A. Size (Colony Diameter)
| Category | Size Range | Examples |
|---|---|---|
| Pinpoint | <0.5 mm | Streptococcus pneumoniae |
| Small | 0.5–1 mm | Haemophilus influenzae |
| Medium | 1–3 mm | E. coli, Staphylococcus |
| Large | >3 mm | Bacillus, Proteus |
B. Shape & Form
| Type | Description | Example Bacteria |
|---|---|---|
| Circular | Perfectly round | Staphylococcus aureus |
| Irregular | Uneven edges | Bacillus anthracis |
| Filamentous | Thread-like extensions | Nocardia |
| Rhizoid | Root-like spreading | Bacillus mycoides |
| Spindle-shaped | Elongated, tapered ends | Fusobacterium |
C. Margin (Edge) Characteristics
| Margin Type | Appearance | Example Bacteria |
|---|---|---|
| Entire | Smooth, even border | E. coli |
| Undulate | Wavy edge | Proteus mirabilis |
| Lobate | Lobed, flower-like | Mycobacterium |
| Filamentous | Thin, spreading strands | Actinomyces |
| Erose | Irregular, jagged | Corynebacterium |
D. Elevation (Side View)
| Elevation Type | Description | Example Bacteria |
|---|---|---|
| Flat | No elevation | Shigella |
| Raised | Slightly elevated | Klebsiella |
| Convex | Dome-shaped | Staphylococcus |
| Umbonate | Raised center, flat edges | Salmonella |
| Crateriform | Depressed center | Yersinia pestis |
E. Surface Texture
| Texture | Description | Example Bacteria |
|---|---|---|
| Smooth | Glossy, moist | E. coli |
| Rough | Dry, granular | Mycobacterium tuberculosis |
| Mucoid | Slimy (due to capsule) | Klebsiella pneumoniae |
| Wrinkled | Folded (like cauliflower) | Bacillus cereus |
| Dull | Matte, non-reflective | Streptococcus pyogenes |
F. Color & Pigmentation
| Color | Pigment Type | Example Bacteria |
|---|---|---|
| White | Non-pigmented | Staphylococcus epidermidis |
| Yellow | Staphyloxanthin | Staphylococcus aureus |
| Golden | Carotenoid pigments | Micrococcus luteus |
| Green | Pyocyanin (fluorescent) | Pseudomonas aeruginosa |
| Red/Pink | Prodigiosin | Serratia marcescens |
| Black | H₂S production (FeS) | Salmonella Typhi (on XLD) |
G. Opacity
| Type | Description | Example Bacteria |
|---|---|---|
| Opaque | Light does not pass through | Staphylococcus |
| Translucent | Partial light transmission | Proteus |
| Transparent | Almost clear | Haemophilus |
H. Hemolysis (Blood Agar)
| Hemolysis Type | Appearance | Example Bacteria |
|---|---|---|
| Alpha (α) | Greenish partial lysis | Streptococcus pneumoniae |
| Beta (β) | Clear complete lysis | Streptococcus pyogenes |
| Gamma (γ) | No hemolysis | Enterococcus faecalis |
3. Special Colony Morphologies
A. Swarming Motility
Proteus mirabilis: Forms concentric waves on moist agar.

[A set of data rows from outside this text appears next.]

lemma countP_pvCan (n t : Int) (r : List Int)
    (hr : r.Pairwise (· < ·)) (hmem : ∀ x ∈ r, 0 ≤ x) (h0 : 0 ≤ t) (htn : t < n) :
    ((pvCan n r).countP (fun y => decide (y < t)) : Int) = t - r.countP (fun y => decide (y < t)) := by
  have hndr : r.Nodup := hr.imp ne_of_lt
  rw [pvCan, List.countP_filter, PySem.List.pyRange_one_append 0 t n h0 (le_of_lt htn),
    List.countP_append]
  have h2 : (PySem.List.pyRange t n).countP
      (fun a => decide (a < t) && decide (a ∉ r)) = 0 := by
    rw [List.countP_eq_zero]
    intro j hj
    have : t ≤ j := ((PySem.List.mem_pyRange_one).mp hj).1
    simp [not_lt.mpr this]
  have h1 : (PySem.List.pyRange 0 t).countP (fun a => decide (a < t) && decide (a ∉ r)) =
      (PySem.List.pyRange 0 t).countP (fun a => decide (a ∉ r)) := by
    apply List.countP_congr
    intro j hj
    have : j < t := ((PySem.List.mem_pyRange_one).mp hj).2
    simp [this]
  have hsum : (PySem.List.pyRange 0 t).countP (fun a => decide (a ∉ r)) +
      (PySem.List.pyRange 0 t).countP (fun a => decide (a ∈ r)) = t.toNat := by
    have := List.length_eq_countP_add_countP (fun a => decide (a ∉ r)) (l := PySem.List.pyRange 0 t)
    have hc : (PySem.List.pyRange 0 t).countP (fun a => decide ¬decide (a ∉ r) = true) =
        (PySem.List.pyRange 0 t).countP (fun a => decide (a ∈ r)) := by
      apply List.countP_congr; intro j _; simp
    rw [hc] at this
    have hlen : (PySem.List.pyRange 0 t).length = t.toNat := by
      have := PySem.List.length_pyRange_one 0 t
      simpa using this
    omega
  have hcross : (PySem.List.pyRange 0 t).countP (fun a => decide (a ∈ r)) =
      r.countP (fun y => decide (y < t)) := by
    rw [List.countP_eq_length_filter, List.countP_eq_length_filter]
    apply List.Perm.length_eq
    rw [List.perm_ext_iff_of_nodup ((PySem.List.nodup_pyRange_one 0 t).filter _) (hndr.filter _)]
    intro j
    simp only [List.mem_filter, PySem.List.mem_pyRange_one, decide_eq_true_eq]
    constructor
    · rintro ⟨⟨_, hjt⟩, hjr⟩; exact ⟨hjr, hjt⟩
    · rintro ⟨hjr, hjt⟩; exact ⟨⟨hmem j hjr, hjt⟩, hjr⟩
  have hle : r.countP (fun y => decide (y < t)) ≤ t.toNat := by omega
  rw [h1, h2]
  omega

-- A's loop equals B's fold, for any processing order of the remaining pairs
lemma pvALoop_eq_fold (n : Int) (L : List (Int × Int)) :
    ∀ (r : List Int) (ops cur : Int),
    r.Pairwise (· < ·) →
    (∀ x ∈ r, 0 ≤ x) →
    (cur = 0 ∨ cur ∉ pvCan n r) →
    (∀ p ∈ L, (0 ≤ p.2 ∧ p.2 < n) ∧ p.2 ∉ r) →
    (L.map Prod.snd).Nodup →
    pvALoop L ops cur (pvCan n r) =
      (L.foldl (fun s p => (s.1 + p.2 - (PySem.List.bisectLeft s.2 p.2 : Int) + p.1, pvInsort s.2 p.2))
        (ops, r)).1 := by
  induction L with
  | nil => intro r ops cur _ _ _ _ _; simp [pvALoop]
  | cons p rest ih =>
    rintro r ops cur hr hrpos hcur hL hnd
    obtain ⟨v, t⟩ := p
    have hhead := hL (v, t) List.mem_cons_self
    have htb : 0 ≤ t ∧ t < n := hhead.1
    have htr : t ∉ r := hhead.2
    have htmem : t ∈ pvCan n r := (mem_pvCan n r t).mpr ⟨htb, htr⟩
    have hcontains : PySem.Set.contains (pvCan n r) t = true :=
      (PySem.Set.contains_iff (pvCan n r) t).mpr htmem
    have hil : PySem.List.sorted (pvCan n r) (fun x => x) = pvCan n r :=
      PySem.List.sorted_eq_of_perm_of_pairwise_lt _ _ _ (List.Perm.refl _) (pairwise_pvCan n r)
    have hti : PySem.List.index? (pvCan n r) t =
        some ((pvCan n r).countP (fun y => decide (y < t))) :=
      index?_of_pairwise_lt _ _ (pairwise_pvCan n r) htmem
    have hci : (if PySem.Set.contains (pvCan n r) cur then
        (((PySem.List.index? (pvCan n r) cur).getD 0 : Nat) : Int) else 0) = 0 := by
      by_cases hc : PySem.Set.contains (pvCan n r) cur = true
      · have hcmem : cur ∈ pvCan n r := (PySem.Set.contains_iff _ _).mp hc
        have hcur0 : cur = 0 := by
          rcases hcur with h | h
          · exact h
          · exact absurd hcmem h
        subst hcur0
        rw [index?_of_pairwise_lt _ _ (pairwise_pvCan n r) hcmem]
        have : (pvCan n r).countP (fun y => decide (y < 0)) = 0 := by
          rw [List.countP_eq_zero]
          intro j hj
          have := ((mem_pvCan n r j).mp hj).1.1
          simpa using not_lt.mpr this
        simp [this]
      · rw [if_neg hc]
    -- the removed-set update matches on both sides
    have hdis : PySem.Set.discard (pvCan n r) t = pvCan n (pvInsort r t) := by
      show List.filter _ _ = _
      rw [pvCan, pvCan, List.filter_filter]
      apply List.filter_congr
      intro j _
      by_cases hjt : j = t
      · subst hjt; simp [mem_pvInsort]
      · simp [mem_pvInsort, hjt]
    have hcnt : (((pvCan n r).countP (fun y => decide (y < t)) : Nat) : Int) =
        t - r.countP (fun y => decide (y < t)) :=
      countP_pvCan n t r hr hrpos htb.1 htb.2
    have hbl : PySem.List.bisectLeft r t = r.countP (fun y => decide (y < t)) :=
      bisectLeft_eq_countP r t hr
    have hndtail : (rest.map Prod.snd).Nodup := (List.nodup_cons.mp hnd).2
    have htnotin : t ∉ rest.map Prod.snd := (List.nodup_cons.mp hnd).1
    simp only [pvALoop, hcontains, Bool.not_true, hil, hti, hci, Option.getD_some,
      List.foldl_cons]
    have hge : ((((pvCan n r).countP (fun y => decide (y < t)) : Nat) : Int) ≥ 0) := by positivity
    rw [if_pos hge, hdis]
    have hops : ops + ((((pvCan n r).countP (fun y => decide (y < t)) : Nat) : Int) - 0 + v) =
        ops + t - (PySem.List.bisectLeft r t : Int) + v := by
      rw [hcnt, hbl]; ring
    rw [hops]
    apply ih
    · exact pairwise_pvInsort r t hr htr
    · intro x hx
      rcases (mem_pvInsort r t x).mp hx with rfl | hx
      · exact htb.1
      · exact hrpos x hx
    · right
      intro hmem
      exact ((mem_pvCan n (pvInsort r t) t).mp hmem).2 ((mem_pvInsort r t t).mpr (Or.inl rfl))
    · intro q hq
      obtain ⟨hqb, hqr⟩ := hL q (List.mem_cons_of_mem _ hq)
      refine ⟨hqb, ?_⟩
      intro hmem
      rcases (mem_pvInsort r t q.2).mp hmem with h | h
      · exact htnotin (h ▸ List.mem_map_of_mem hq)
      · exact hqr h
    · exact hndtail

lemma pairs_eq (nums : List Int) :
    ((PySem.List.enumerate nums).filter (fun p => decide (0 < p.2))).map (fun p => (p.2, p.1)) =
    ((PySem.List.pyRange 0 (PySem.List.len nums) 1).filter
        (fun i => decide (0 < PySem.List.pyGetD nums i 0))).map
      (fun i => (PySem.List.pyGetD nums i 0, i)) := by
  rw [PySem.List.enumerate_eq_map_pyRange nums 0, List.filter_map, List.map_map]
  rfl

-- ===== VERDICT (by name: the statement is the Claim_ definition above) =====
theorem countOperationsToEmptyArraySimulation_spec : Claim_equal_countOperationsToEmptyArraySimulation := by
  intro nums _
  unfold Spec_countOperationsToEmptyArraySimulation
  by_cases hnil : nums = []
  · subst hnil; rfl
  · have hlen0 : ((PySem.List.len nums : Int) == 0) = false := by
      simp [PySem.List.len_eq, hnil]
    simp only [countOperationsToEmptyArraySimulation, countOperationsToEmptyArraySimulation_alt,
      pairs_eq, hlen0, Bool.false_eq_true, if_false]
    have hof : PySem.Set.ofList (PySem.List.pyRange 0 (PySem.List.len nums) 1) =
        pvCan (PySem.List.len nums) [] := by
      rw [PySem.Set.ofList_eq_self_of_nodup _ (PySem.List.nodup_pyRange_one _ _), pvCan]
      simp
    rw [hof]
    set n : Int := PySem.List.len nums with hn
    set pairs := ((PySem.List.pyRange 0 n 1).filter
        (fun i => decide (0 < PySem.List.pyGetD nums i 0))).map
      (fun i => (PySem.List.pyGetD nums i 0, i)) with hpairs
    apply pvALoop_eq_fold
    · exact List.Pairwise.nil
    · simp
    · left; rfl
    · intro p hp
      have hp' : p ∈ pairs :=
        (PySem.List.sorted2_perm pairs (fun p => p.1) (fun p => p.2) false).mem_iff.mp hp
      rw [hpairs] at hp'
      simp only [List.mem_map, List.mem_filter, PySem.List.mem_pyRange_one] at hp'
      obtain ⟨i, ⟨⟨h0, hn'⟩, _⟩, rfl⟩ := hp'
      exact ⟨⟨h0, hn'⟩, by simp⟩
    · have hperm :=
        ((PySem.List.sorted2_perm pairs (fun p => p.1) (fun p => p.2) false).map Prod.snd)
      refine hperm.nodup_iff.mpr ?_
      rw [hpairs, List.map_map]
      have hcomp : (Prod.snd ∘ fun i : Int => (PySem.List.pyGetD nums i 0, i)) = id := rfl
      rw [hcomp, List.map_id]
      exact (PySem.List.nodup_pyRange_one 0 n).filter _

Clostridium tetani: Thin, spreading growth.
B. “Fried Egg” Colonies
Mycoplasma: No cell wall, embedded in agar.
C. “Medusa Head” Colonies
Bacillus anthracis: Curled, hair-like projections.
D. “Ground Glass” Colonies
Mycobacterium tuberculosis: Rough, granular appearance.
4. Clinical & Diagnostic Significance
Staphylococcus aureus (golden yellow, β-hemolytic) vs. Staph. epidermidis (white, non-hemolytic).
E. coli (pink on MacConkey, lactose fermenter) vs. Salmonella (colorless, non-lactose fermenter).
Pseudomonas aeruginosa (green, grape-like odor) vs. Klebsiella (mucoid, lactose fermenter).